In brief, "Our results on the adverse effects of coconut oil as compared with alternative cooking oils on LDL-choolesterol concentrations... align with dietary recommendations to replace saturated fat with polyunsaturated fat." Further, "there was no convincing evidence to support the consumption of coconut oil over nontropical vegetable oils for [cardiovascular] risk reduction."
The proponents of coconut oil have argued that the fats in coconut oil are made of medium-chain fatty acids (MCFAs), which are more rapidly absorbed than long-chain fatty acids (the more usual saturated fatty acids) and are therefore less harmful than most saturated fats.
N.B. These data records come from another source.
-- pv_equiv track=rewrite | github.com/Yuan98Yu/seu_lex | code/reparser/NFA2DFA.py | __find_actions
-- ===== SOURCE A (Python) =====
-- def __find_actions(NFAstates_in_DFAstate, endStates_in_NFA):
--     endState_number = -1
--     actions = -1
--     find = False
--     for NFA_state_number in NFAstates_in_DFAstate:
--         if NFA_state_number in endStates_in_NFA.keys():
--             if find:
--                 if endState_number > NFA_state_number:
--                     endState_number = NFA_state_number
--             else:
--                 endState_number = NFA_state_number
--                 find = True
--     if find:
--         actions = endStates_in_NFA[endState_number]
--     return actions
-- ===== SOURCE B (Python) =====
-- def __find_actions(NFAstates_in_DFAstate, endStates_in_NFA):
--     states = set(NFAstates_in_DFAstate)
--     for end_state in sorted(endStates_in_NFA):
--         if end_state in states:
--             return endStates_in_NFA[end_state]
--     return -1
-- ===== Notes on version B (the rewrite author's own statement) =====
-- stated objective: alternative
-- what changed: Instead of A's single pass over the DFA-state list with a running-minimum accumulator and a 'find' flag, B inverts the traversal: it builds a set of the DFA states, sorts the dict's end-state keys, and scans the sorted keys returning the value of the first key that lies in the set (early exit), -1 if none does.
import Mathlib
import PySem

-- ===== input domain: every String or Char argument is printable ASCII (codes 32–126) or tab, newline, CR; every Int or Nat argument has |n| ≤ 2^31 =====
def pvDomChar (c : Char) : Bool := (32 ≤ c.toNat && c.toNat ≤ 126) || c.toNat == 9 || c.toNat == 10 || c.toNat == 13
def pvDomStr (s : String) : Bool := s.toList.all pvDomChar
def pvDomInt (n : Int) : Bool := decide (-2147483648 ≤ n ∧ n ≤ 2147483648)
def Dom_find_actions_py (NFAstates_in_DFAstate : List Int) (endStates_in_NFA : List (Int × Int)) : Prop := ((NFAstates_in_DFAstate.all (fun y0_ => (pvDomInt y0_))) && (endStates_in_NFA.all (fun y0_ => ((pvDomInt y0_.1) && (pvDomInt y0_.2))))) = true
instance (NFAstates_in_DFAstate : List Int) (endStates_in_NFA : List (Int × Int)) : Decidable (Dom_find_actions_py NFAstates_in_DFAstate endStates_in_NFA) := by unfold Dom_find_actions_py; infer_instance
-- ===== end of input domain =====

-- B replaces A's single pass over the DFA-state list (running-minimum accumulator plus
-- a 'find' flag) by the inverse traversal: sort the dict's end-state keys and return the
-- value of the first sorted key contained in a set of the DFA states (objective: alternative).


-- ===== PORT A =====
-- Loop state (endState_number, find); 'actions' is only set after the loop, so it is
-- realised as the final 'if'. The Python dict is PySem.Dict.ofList of the pair list.
def find_actions_py (NFAstates_in_DFAstate : List Int) (endStates_in_NFA : List (Int × Int)) : Int :=
  let d := PySem.Dict.ofList endStates_in_NFA
  let st := NFAstates_in_DFAstate.foldl
    (fun (st : Int × Bool) s =>
      if d.contains s then
        if st.2 then
          (if st.1 > s then (s, st.2) else st)
        else (s, true)
      else st) (-1, false)
  if st.2 then d.getD st.1 (-1) else -1

-- ===== PORT B =====
-- set(...) is PySem.Set.ofList; sorted(dict) is sorted over the keys; the early-return
-- for loop over the sorted keys is List.find?.
def find_actions_py_alt (NFAstates_in_DFAstate : List Int) (endStates_in_NFA : List (Int × Int)) : Int :=
  let d := PySem.Dict.ofList endStates_in_NFA
  let states := PySem.Set.ofList NFAstates_in_DFAstate
  match (PySem.List.sorted d.keys (fun k => k) false).find? (fun k => PySem.Set.contains states k) with
  | some k => d.getD k (-1)
  | none => -1

-- ===== PRECONDITION & SPEC =====
def Spec_find_actions_py (NFAstates_in_DFAstate : List Int) (endStates_in_NFA : List (Int × Int)) (out : Int) : Prop := out = find_actions_py_alt NFAstates_in_DFAstate endStates_in_NFA
instance (NFAstates_in_DFAstate : List Int) (endStates_in_NFA : List (Int × Int)) (out : Int) : Decidable (Spec_find_actions_py NFAstates_in_DFAstate endStates_in_NFA out) := by unfold Spec_find_actions_py; infer_instance

-- ===== CLAIM =====
def Claim_equal_find_actions_py : Prop := ∀ (NFAstates_in_DFAstate : List Int) (endStates_in_NFA : List (Int × Int)), Dom_find_actions_py NFAstates_in_DFAstate endStates_in_NFA → Spec_find_actions_py NFAstates_in_DFAstate endStates_in_NFA (find_actions_py NFAstates_in_DFAstate endStates_in_NFA)

-- ===== LEMMAS AND PROOFS =====

-- A's loop, once 'find' is true with current minimum e, computes the running min over the filtered tail.
theorem pvA_loop_true (p : Int → Bool) (xs : List Int) (e : Int) :
    xs.foldl (fun (st : Int × Bool) s =>
      if p s then
        if st.2 then (if st.1 > s then (s, st.2) else st) else (s, true)
      else st) (e, true)
    = ((xs.filter p).foldl min e, true) := by
  induction xs generalizing e with
  | nil => rfl
  | cons x t ih =>
    by_cases hx : p x
    · by_cases h : e > x
      · have hmin : min e x = x := by omega
        simp [hx, h, ih, hmin]
      · have hmin : min e x = e := by omega
        simp [hx, h, ih, hmin]
    · simp [hx, ih]

-- A's loop from the initial (-1, false) state, characterised by the filtered list.
theorem pvA_loop_false (p : Int → Bool) (xs : List Int) :
    xs.foldl (fun (st : Int × Bool) s =>
      if p s then
        if st.2 then (if st.1 > s then (s, st.2) else st) else (s, true)
      else st) (-1, false)
    = (match xs.filter p with
       | [] => ((-1 : Int), false)
       | h :: t => (t.foldl min h, true)) := by
  induction xs with
  | nil => rfl
  | cons x t ih =>
    by_cases hx : p x
    · simp [hx, pvA_loop_true]
    · simp [hx, ih]

-- On a strictly increasing list, find? returns the minimum of the elements satisfying q.
theorem pvFind?_of_min (l : List Int) (q : Int → Bool) (hp : l.Pairwise (· < ·))
    (M : Int) (hM : M ∈ l) (hq : q M = true) (hmin : ∀ y ∈ l, q y = true → M ≤ y) :
    l.find? q = some M := by
  induction l with
  | nil => cases hM
  | cons x t ih =>
    by_cases hx : q x = true
    · have hxM : M ≤ x := hmin x (List.mem_cons_self) hx
      have : M = x := by
        rcases List.mem_cons.mp hM with h | h
        · exact h
        · exact absurd ((List.pairwise_cons.mp hp).1 M h) (by omega)
      simp [hx, this]
    · have hMx : M ≠ x := fun h => hx (h ▸ hq)
      have hMt : M ∈ t := by
        rcases List.mem_cons.mp hM with h | h
        · exact absurd h hMx
        · exact h
      have := ih (List.pairwise_cons.mp hp).2 hMt
        (fun y hy hqy => hmin y (List.mem_cons_of_mem _ hy) hqy)
      simp [hx, this]

-- The sorted key list of an ofList dict is strictly increasing.
theorem pvSortedKeys_lt (d : PySem.Dict Int Int) (hnd : d.keys.Nodup) :
    (PySem.List.sorted d.keys (fun k => k) false).Pairwise (· < ·) := by
  have hle := PySem.List.sorted_pairwise d.keys (fun k => k)
  have hperm : (PySem.List.sorted d.keys (fun k => k) false).Perm d.keys :=
    PySem.List.sorted_perm _ _ _
  have hnd' : (PySem.List.sorted d.keys (fun k => k) false).Nodup :=
    (hperm.nodup_iff).mpr hnd
  have := List.Pairwise.and hle hnd'
  exact this.imp (fun h => by omega)

-- ===== VERDICT =====
theorem find_actions_py_spec : Claim_equal_find_actions_py := by
  intro xs es _
  unfold Spec_find_actions_py find_actions_py find_actions_py_alt
  simp only [pvA_loop_false]
  set d := PySem.Dict.ofList es with hd
  have hnd : d.keys.Nodup := PySem.Dict.nodup_keys_ofList es
  have hcontains : ∀ k : Int, PySem.Set.contains (PySem.Set.ofList xs) k = true ↔ k ∈ xs := by
    intro k
    rw [PySem.Set.contains_iff, PySem.Set.mem_ofList]
  cases hf : xs.filter (fun s => d.contains s) with
  | nil =>
    have hnone : (PySem.List.sorted d.keys (fun k => k) false).find?
        (fun k => PySem.Set.contains (PySem.Set.ofList xs) k) = none := by
      apply List.find?_eq_none.mpr
      intro k hk hc
      have hkx : k ∈ xs := (hcontains k).mp hc
      have hkd : d.contains k = true :=
        (PySem.Dict.contains_iff_mem_keys d k).mpr ((PySem.List.mem_sorted _ _ _ k).mp hk)
      have : k ∈ xs.filter (fun s => d.contains s) := List.mem_filter.mpr ⟨hkx, hkd⟩
      rw [hf] at this; cases this
    simp only [hnone]
    simp
  | cons h t =>
    set M := t.foldl min h with hM
    have hmin? : PySem.List.min? (h :: t) (fun y => y) = some M :=
      PySem.List.min?_id_cons h t
    have hMmem : M ∈ h :: t := PySem.List.min?_mem hmin?
    have hMisMin : ∀ y ∈ h :: t, M ≤ y := by
      have := PySem.List.min?_isMin hmin?
      simpa using this
    have hMf : M ∈ xs.filter (fun s => d.contains s) := hf ▸ hMmem
    have hMxs : M ∈ xs := (List.mem_filter.mp hMf).1
    have hMd : d.contains M = true := (List.mem_filter.mp hMf).2
    have hfind : (PySem.List.sorted d.keys (fun k => k) false).find?
        (fun k => PySem.Set.contains (PySem.Set.ofList xs) k) = some M := by
      apply pvFind?_of_min _ _ (pvSortedKeys_lt d hnd)
      · exact (PySem.List.mem_sorted _ _ _ M).mpr ((PySem.Dict.contains_iff_mem_keys d M).mp hMd)
      · exact (hcontains M).mpr hMxs
      · intro y hy hqy
        have hyx : y ∈ xs := (hcontains y).mp hqy
        have hyd : d.contains y = true :=
          (PySem.Dict.contains_iff_mem_keys d y).mpr ((PySem.List.mem_sorted _ _ _ y).mp hy)
        have : y ∈ xs.filter (fun s => d.contains s) := List.mem_filter.mpr ⟨hyx, hyd⟩
        exact hMisMin y (hf ▸ this)
    simp only [hfind]
    simp [hM]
The problem is that about half of the total fatty acids in coconut oil are lauric acids, which although chemically are considered MCFAs, are treated by the body more like long-chain fatty acids. In addition, another 25% of the fat in the fat in coconut oil is more standard long-chain fatty acids.
While more randomized controlled trials into coconut oil's effects on body weight, waist circumference, body fat, etc., might be worthwhile, I think it's clear that unless quite convincing evidence is presented, coconut oil should be treated as the mostly saturated fat it is: one to mostly avoid in favor of oils higher in poly- and mono-unsaturated fats.